## [WORK ITEM]
Only one stretch of the listing below is wanted. Give it again exactly, from the line with "intro block _" through the line with "(st2.1 ++ [(PySem.List.pyGetD".
--- MATERIAL FOR THIS TASK Enclosed Below ---
-- pv_equiv track=rewrite | github.com/MassimoLauria/adventofcode | 2023/code13.py | into_int
-- ===== SOURCE A (Python) =====
-- def into_int(block):
--     nums=[]
--     for line in block:
--         i=0
--         for c in line:
--             i = i<<1 | (c=='#')
--         nums.append(i)
--     return nums
-- ===== SOURCE B (Python) =====
-- def into_int(block):
--     out = []
--     for line in block:
--         val = 0
--         place = 1
--         for c in reversed(line):
--             if c == '#':
--                 val += place
--             place *= 2
--         out.append(val)
--     return out
-- ===== Notes on version B (the rewrite author's own statement) =====
-- stated objective: alternative
-- what changed: Replaces the left-to-right shift-and-OR accumulator with a back-to-front scan that adds an explicitly maintained power-of-two place value for each '#', so no shifting or bitwise OR is used.
import Mathlib
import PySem

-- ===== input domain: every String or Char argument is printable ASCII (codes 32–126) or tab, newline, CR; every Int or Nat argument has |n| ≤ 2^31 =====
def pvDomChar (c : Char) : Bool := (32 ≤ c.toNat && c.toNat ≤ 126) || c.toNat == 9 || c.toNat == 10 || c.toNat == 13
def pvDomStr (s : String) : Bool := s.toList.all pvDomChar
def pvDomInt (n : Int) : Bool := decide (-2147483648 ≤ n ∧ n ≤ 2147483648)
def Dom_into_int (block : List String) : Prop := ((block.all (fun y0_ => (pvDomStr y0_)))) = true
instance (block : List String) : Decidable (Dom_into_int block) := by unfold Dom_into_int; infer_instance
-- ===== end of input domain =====

-- B replaces A's left-to-right shift-and-OR accumulator by a back-to-front scan that
-- adds an explicitly maintained power-of-two place value for each '#' (objective: alternative).

-- ===== PORT A =====
-- for line in block: i=0; for c in line: i = i<<1 | (c=='#'); nums.append(i)
def into_int (block : List String) : List Int :=
  block.foldl
    (fun nums line =>
      nums ++ [line.toList.foldl
        (fun i c => PySem.Int.bor (i <<< (1 : Nat)) (if c = '#' then 1 else 0)) 0])
    []

-- ===== PORT B =====
-- for c in reversed(line): if c=='#': val += place; place *= 2
def into_int_alt (block : List String) : List Int :=
  block.foldl
    (fun out line =>
      out ++ [(line.toList.reverse.foldl
        (fun (s : Int × Int) c => (if c = '#' then s.1 + s.2 else s.1, s.2 * 2))
        (0, 1)).1])
    []

-- ===== PRECONDITION & SPEC =====
def Spec_into_int (block : List String) (out : List Int) : Prop := out = into_int_alt block
instance (block : List String) (out : List Int) : Decidable (Spec_into_int block out) := by unfold Spec_into_int; infer_instance

-- ===== CLAIM (what is proved, stated in full; the proofs are below) =====
def Claim_equal_into_int : Prop := ∀ (block : List String), Dom_into_int block → Spec_into_int block (into_int block)

-- ===== LEMMAS AND PROOFS =====

-- value of a bit list read most-significant-first (A's traversal order)
def pvValL : List Char → Int
  | [] => 0
  | c :: t => (if c = '#' then 1 else 0) * 2 ^ t.length + pvValL t

-- value of a bit list read least-significant-first (B's traversal order)
def pvValR : List Char → Int
  | [] => 0
  | c :: t => (if c = '#' then 1 else 0) + 2 * pvValR t

theorem pv_nat_lor_bit (m b : Nat) (hb : b ≤ 1) : (2 * m) ||| b = 2 * m + b := by
  interval_cases b
  · simp
  · apply Nat.eq_of_testBit_eq
    intro i
    rw [Nat.testBit_lor]
    cases i with
    | zero => simp [Nat.mul_comm]
    | succ j =>
        rw [Nat.testBit_succ, Nat.testBit_succ, Nat.testBit_succ]
        have h1 : 2 * m / 2 = m := by omega
        have h2 : (2 * m + 1) / 2 = m := by omega
        have h3 : (1 : Nat) / 2 = 0 := by omega
        simp [h1, h2, h3]

theorem pv_bor_step (i : Int) (hi : 0 ≤ i) (b : Int) (hb : b = 0 ∨ b = 1) :
    PySem.Int.bor (i <<< (1 : Nat)) b = 2 * i + b := by
  obtain ⟨m, rfl⟩ := Int.eq_ofNat_of_zero_le hi
  have hsh : ((m : Int) <<< (1 : Nat)) = ((m <<< 1 : Nat) : Int) := by
    simp [Int.natCast_shiftLeft]
  have hm : m <<< 1 = 2 * m := by
    rw [Nat.shiftLeft_eq]; ring
  rcases hb with rfl | rfl
  · rw [hsh, hm, show (0 : Int) = ((0 : Nat) : Int) from rfl, PySem.Int.bor_natCast]
    simp
  · rw [hsh, hm, show (1 : Int) = ((1 : Nat) : Int) from rfl, PySem.Int.bor_natCast,
      pv_nat_lor_bit m 1 (by omega)]
    push_cast; ring

-- A's inner fold computes acc * 2^len + big-endian value
theorem pv_lineA (cs : List Char) : ∀ (i : Int), 0 ≤ i →
    cs.foldl (fun i c => PySem.Int.bor (i <<< (1 : Nat)) (if c = '#' then 1 else 0)) i
      = i * 2 ^ cs.length + pvValL cs := by
  induction cs with
  | nil => intro i _; simp [pvValL]
  | cons c t ih =>
      intro i hi
      have hb : (if c = '#' then (1:Int) else 0) = 0 ∨ (if c = '#' then (1:Int) else 0) = 1 := by
        split_ifs <;> simp
      have hnn : 0 ≤ 2 * i + (if c = '#' then (1:Int) else 0) := by
        rcases hb with h | h <;> rw [h] <;> omega
      simp only [List.foldl_cons, pv_bor_step i hi _ hb, ih _ hnn, pvValL, List.length_cons]
      ring

-- B's inner fold computes (v + p * little-endian value, p * 2^len)
theorem pv_lineB (cs : List Char) : ∀ (v p : Int),
    cs.foldl (fun (s : Int × Int) c => (if c = '#' then s.1 + s.2 else s.1, s.2 * 2)) (v, p)
      = (v + p * pvValR cs, p * 2 ^ cs.length) := by
  induction cs with
  | nil => intro v p; simp [pvValR]
  | cons c t ih =>
      intro v p
      simp only [List.foldl_cons, ih, pvValR, List.length_cons]
      split_ifs <;> refine Prod.ext ?_ ?_ <;> simp <;> ring

theorem pv_valR_append (xs : List Char) (c : Char) :
    pvValR (xs ++ [c]) = pvValR xs + (if c = '#' then 1 else 0) * 2 ^ xs.length := by
  induction xs with
  | nil => simp [pvValR]
  | cons x t ih => simp only [List.cons_append, pvValR, ih, List.length_cons]; ring

theorem pv_valR_reverse (cs : List Char) : pvValR cs.reverse = pvValL cs := by
  induction cs with
  | nil => rfl
  | cons c t ih =>
      simp only [List.reverse_cons, pv_valR_append, ih, pvValL, List.length_reverse]
      ring

theorem pv_line_eq (line : String) :
    line.toList.foldl (fun i c => PySem.Int.bor (i <<< (1 : Nat)) (if c = '#' then 1 else 0)) 0
      = (line.toList.reverse.foldl
          (fun (s : Int × Int) c => (if c = '#' then s.1 + s.2 else s.1, s.2 * 2)) (0, 1)).1 := by
  rw [pv_lineA line.toList 0 le_rfl, pv_lineB]
  simp [pv_valR_reverse]

theorem pv_outer (f g : String → Int) (h : ∀ s, f s = g s) (block : List String) :
    ∀ (acc : List Int),
    block.foldl (fun nums line => nums ++ [f line]) acc
      = block.foldl (fun out line => out ++ [g line]) acc := by
  induction block with
  | nil => intro acc; rfl
  | cons s t ih => intro acc; simp only [List.foldl_cons, h s, ih]

-- ===== VERDICT (by name: the statement is the Claim_ definition above) =====
theorem into_int_spec : Claim_equal_into_int := by
  intro block _
  unfold Spec_into_int into_int into_int_alt
  exact pv_outer _ _ pv_line_eq block []
theorem pvInnerA_eq (nums sums : List Int) (h : sums.length = nums.length) :
    pvInnerA nums sums =
      ((pvStep (nums.zip sums)).map Prod.fst, (pvStep (nums.zip sums)).map Prod.snd) := by
  unfold pvInnerA
  have hlen : (nums.zip sums).length = nums.length := by simp [h]
  have hb : ∀ (st : List Int × List Int), ∀ i ∈ PySem.List.pyRange 0 (PySem.List.len nums) 1,
      (fun (st : List Int × List Int) i =>
        (PySem.List.pyRange 0 10 1).foldl
          (fun st2 digit =>
            if PySem.Int.mod (PySem.List.pyGetD nums i 0 * 10 + digit) (PySem.List.pyGetD sums i 0 + digit) == 0 then
              (st2.1 ++ [PySem.List.pyGetD nums i 0 * 10 + digit], st2.2 ++ [PySem.List.pyGetD sums i 0 + digit])
            else st2) st) st i
      = (fun (st : List Int × List Int) i =>
          (PySem.List.pyRange 0 10 1).foldl
            (fun st2 d =>
              if PySem.Int.mod ((PySem.List.pyGetD (nums.zip sums) i (0,0)).1 * 10 + d)
                  ((PySem.List.pyGetD (nums.zip sums) i (0,0)).2 + d) == 0 then
                (st2.1 ++ [(PySem.List.pyGetD (nums.zip sums) i (0,0)).1 * 10 + d],
                 st2.2 ++ [(PySem.List.pyGetD (nums.zip sums) i (0,0)).2 + d])
              else st2) st) st i := by
    intro st i hi
    rw [PySem.List.mem_pyRange_one] at hi
    simp only [PySem.List.len_eq] at hi
    have h0 : 0 ≤ i := hi.1
    have h1 : i.toNat < nums.length := by omega
    have h2 : i.toNat < sums.length := by omega
    have h3 : (i:Int) < ((nums.zip sums).length:Int) := by rw [hlen]; omega
    have e1 : PySem.List.pyGetD nums i 0 = (PySem.List.pyGetD (nums.zip sums) i (0,0)).1 := by
      rw [PySem.List.pyGetD_eq_getElem nums 0 h0 (by omega),
          PySem.List.pyGetD_eq_getElem (nums.zip sums) (0,0) h0 (by omega)]
      simp [List.getElem_zip]
    have e2 : PySem.List.pyGetD sums i 0 = (PySem.List.pyGetD (nums.zip sums) i (0,0)).2 := by
      rw [PySem.List.pyGetD_eq_getElem sums 0 h0 (by omega),
          PySem.List.pyGetD_eq_getElem (nums.zip sums) (0,0) h0 (by omega)]
      simp [List.getElem_zip]
    simp only [e1, e2]
  rw [List.foldl_ext _ _ _ hb]
  simp only [PySem.List.len_eq, ← hlen]
  rw [PySem.List.foldl_pyRange_zero_pyGetD' (nums.zip sums) (0,0)
      (fun (st : List Int × List Int) p =>
        (PySem.List.pyRange 0 10 1).foldl
          (fun st2 d =>
            if PySem.Int.mod (p.1 * 10 + d) (p.2 + d) == 0 then
              (st2.1 ++ [p.1 * 10 + d], st2.2 ++ [p.2 + d])
            else st2) st) ([], [])]
  rw [pvFoldOuter]
  simp
-- pv_equiv track=rewrite | github.com/PrakashPrabhu-M/CodingRedumption | Programming essentials simple math/Sum of given series - 1.py | seriesSumI
-- ===== SOURCE A (Python) =====
-- def seriesSumI(n):
--     res=0
--     i=1;j=3
--     while n!=0:
--         res+=i*j
--         i+=2
--         j+=2
--         n-=1
--     return res
-- ===== SOURCE B (Python) =====
-- def seriesSumI(n):
--     return 4 * n * (n + 1) * (2 * n + 1) // 6 - n
-- ===== Notes on version B (the rewrite author's own statement) =====
-- stated objective: faster
-- what changed: Replaces the O(n) accumulation loop over consecutive odd pairs with the closed-form polynomial 4*n*(n+1)*(2*n+1)//6 - n.
import Mathlib
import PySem

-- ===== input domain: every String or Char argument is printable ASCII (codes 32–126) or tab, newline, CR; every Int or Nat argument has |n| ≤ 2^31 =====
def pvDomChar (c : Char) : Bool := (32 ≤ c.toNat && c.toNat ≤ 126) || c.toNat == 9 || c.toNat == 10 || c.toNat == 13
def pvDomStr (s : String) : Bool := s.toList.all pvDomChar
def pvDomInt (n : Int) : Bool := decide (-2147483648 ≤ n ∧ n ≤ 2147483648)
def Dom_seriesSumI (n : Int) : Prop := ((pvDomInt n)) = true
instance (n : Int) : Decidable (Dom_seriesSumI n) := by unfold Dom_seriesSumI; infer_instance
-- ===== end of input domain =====

-- B replaces A's O(n) loop with the closed-form polynomial 4n(n+1)(2n+1)/6 - n (asymptotically faster).


-- ===== PORT A =====
-- A's while loop: at each step add i*j to res, step i and j by 2, decrement n;
-- the loop runs exactly n.toNat times when 0 ≤ n (for n < 0 the Python loop never terminates).
def seriesSumILoop (res i j : Int) : Nat → Int
  | 0 => res
  | k + 1 => seriesSumILoop (res + i * j) (i + 2) (j + 2) k

def seriesSumI (n : Int) : Int := seriesSumILoop 0 1 3 n.toNat

-- ===== PORT B =====
def seriesSumI_alt (n : Int) : Int :=
  PySem.Int.floordiv (4 * n * (n + 1) * (2 * n + 1)) 6 - n

-- ===== PRECONDITION & SPEC =====
-- Pre_ excludes n < 0, on which the Python A's 'while n != 0' loop never terminates.
def Pre_seriesSumI (n : Int) : Prop := 0 ≤ n
instance (n : Int) : Decidable (Pre_seriesSumI n) := by unfold Pre_seriesSumI; infer_instance
def pvWitness_seriesSumI : Int := (5)

def Spec_seriesSumI (n : Int) (out : Int) : Prop := out = seriesSumI_alt n
instance (n : Int) (out : Int) : Decidable (Spec_seriesSumI n out) := by unfold Spec_seriesSumI; infer_instance

-- ===== CLAIM (what is proved, stated in full; the proofs are below) =====
def Claim_equal_seriesSumI : Prop := ∀ (n : Int), Dom_seriesSumI n → Pre_seriesSumI n → Spec_seriesSumI n (seriesSumI n)

-- ===== LEMMAS AND PROOFS =====

-- Loop invariant: starting from i = 2m+1, j = 2m+3, k iterations add the segment of the series from m to m+k.
theorem seriesSumILoop_closed (k : Nat) : ∀ (res m : Int),
    6 * (seriesSumILoop res (2*m+1) (2*m+3) k - res)
      = 4*(m+k)*(m+k+1)*(2*(m+k)+1) - 4*m*(m+1)*(2*m+1) - 6*k := by
  induction k with
  | zero => intro res m; simp [seriesSumILoop]
  | succ k ih =>
    intro res m
    have h : seriesSumILoop res (2*m+1) (2*m+3) (k+1)
        = seriesSumILoop (res + (2*m+1)*(2*m+3)) (2*(m+1)+1) (2*(m+1)+3) k := by
      simp [seriesSumILoop]; ring_nf
    rw [h, ]
    have := ih (res + (2*m+1)*(2*m+3)) (m+1)
    push_cast at this ⊢
    linarith [this]

theorem seriesSumI_spec : Claim_equal_seriesSumI := by
  intro n _ hpre
  unfold Spec_seriesSumI seriesSumI seriesSumI_alt
  have hk : (n.toNat : Int) = n := Int.toNat_of_nonneg hpre
  have h := seriesSumILoop_closed n.toNat 0 0
  simp only [mul_zero, zero_mul, zero_add, sub_zero, hk] at h
  -- h : 6 * seriesSumILoop 0 1 3 n.toNat = 4*n*(n+1)*(2*n+1) - 6*n  (after normalising)
  have hnum : 4 * n * (n + 1) * (2 * n + 1) = 6 * (seriesSumILoop 0 1 3 n.toNat + n) := by
    ring_nf
    ring_nf at h
    linarith
  have : PySem.Int.floordiv (4 * n * (n + 1) * (2 * n + 1)) 6
      = seriesSumILoop 0 1 3 n.toNat + n := by
    rw [hnum]
    simp [PySem.Int.floordiv, Int.mul_fdiv_cancel_left]
  omega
--- End of Enclosed MATERIAL FOR THIS TASK ---
## [RESPONSE BOX]
  intro block _
  unfold Spec_into_int into_int into_int_alt
  exact pv_outer _ _ pv_line_eq block []
theorem pvInnerA_eq (nums sums : List Int) (h : sums.length = nums.length) :
    pvInnerA nums sums =
      ((pvStep (nums.zip sums)).map Prod.fst, (pvStep (nums.zip sums)).map Prod.snd) := by
  unfold pvInnerA
  have hlen : (nums.zip sums).length = nums.length := by simp [h]
  have hb : ∀ (st : List Int × List Int), ∀ i ∈ PySem.List.pyRange 0 (PySem.List.len nums) 1,
      (fun (st : List Int × List Int) i =>
        (PySem.List.pyRange 0 10 1).foldl
          (fun st2 digit =>
            if PySem.Int.mod (PySem.List.pyGetD nums i 0 * 10 + digit) (PySem.List.pyGetD sums i 0 + digit) == 0 then
              (st2.1 ++ [PySem.List.pyGetD nums i 0 * 10 + digit], st2.2 ++ [PySem.List.pyGetD sums i 0 + digit])
            else st2) st) st i
      = (fun (st : List Int × List Int) i =>
          (PySem.List.pyRange 0 10 1).foldl
            (fun st2 d =>
              if PySem.Int.mod ((PySem.List.pyGetD (nums.zip sums) i (0,0)).1 * 10 + d)
                  ((PySem.List.pyGetD (nums.zip sums) i (0,0)).2 + d) == 0 then
                (st2.1 ++ [(PySem.List.pyGetD (nums.zip sums) i (0,0)).1 * 10 + d],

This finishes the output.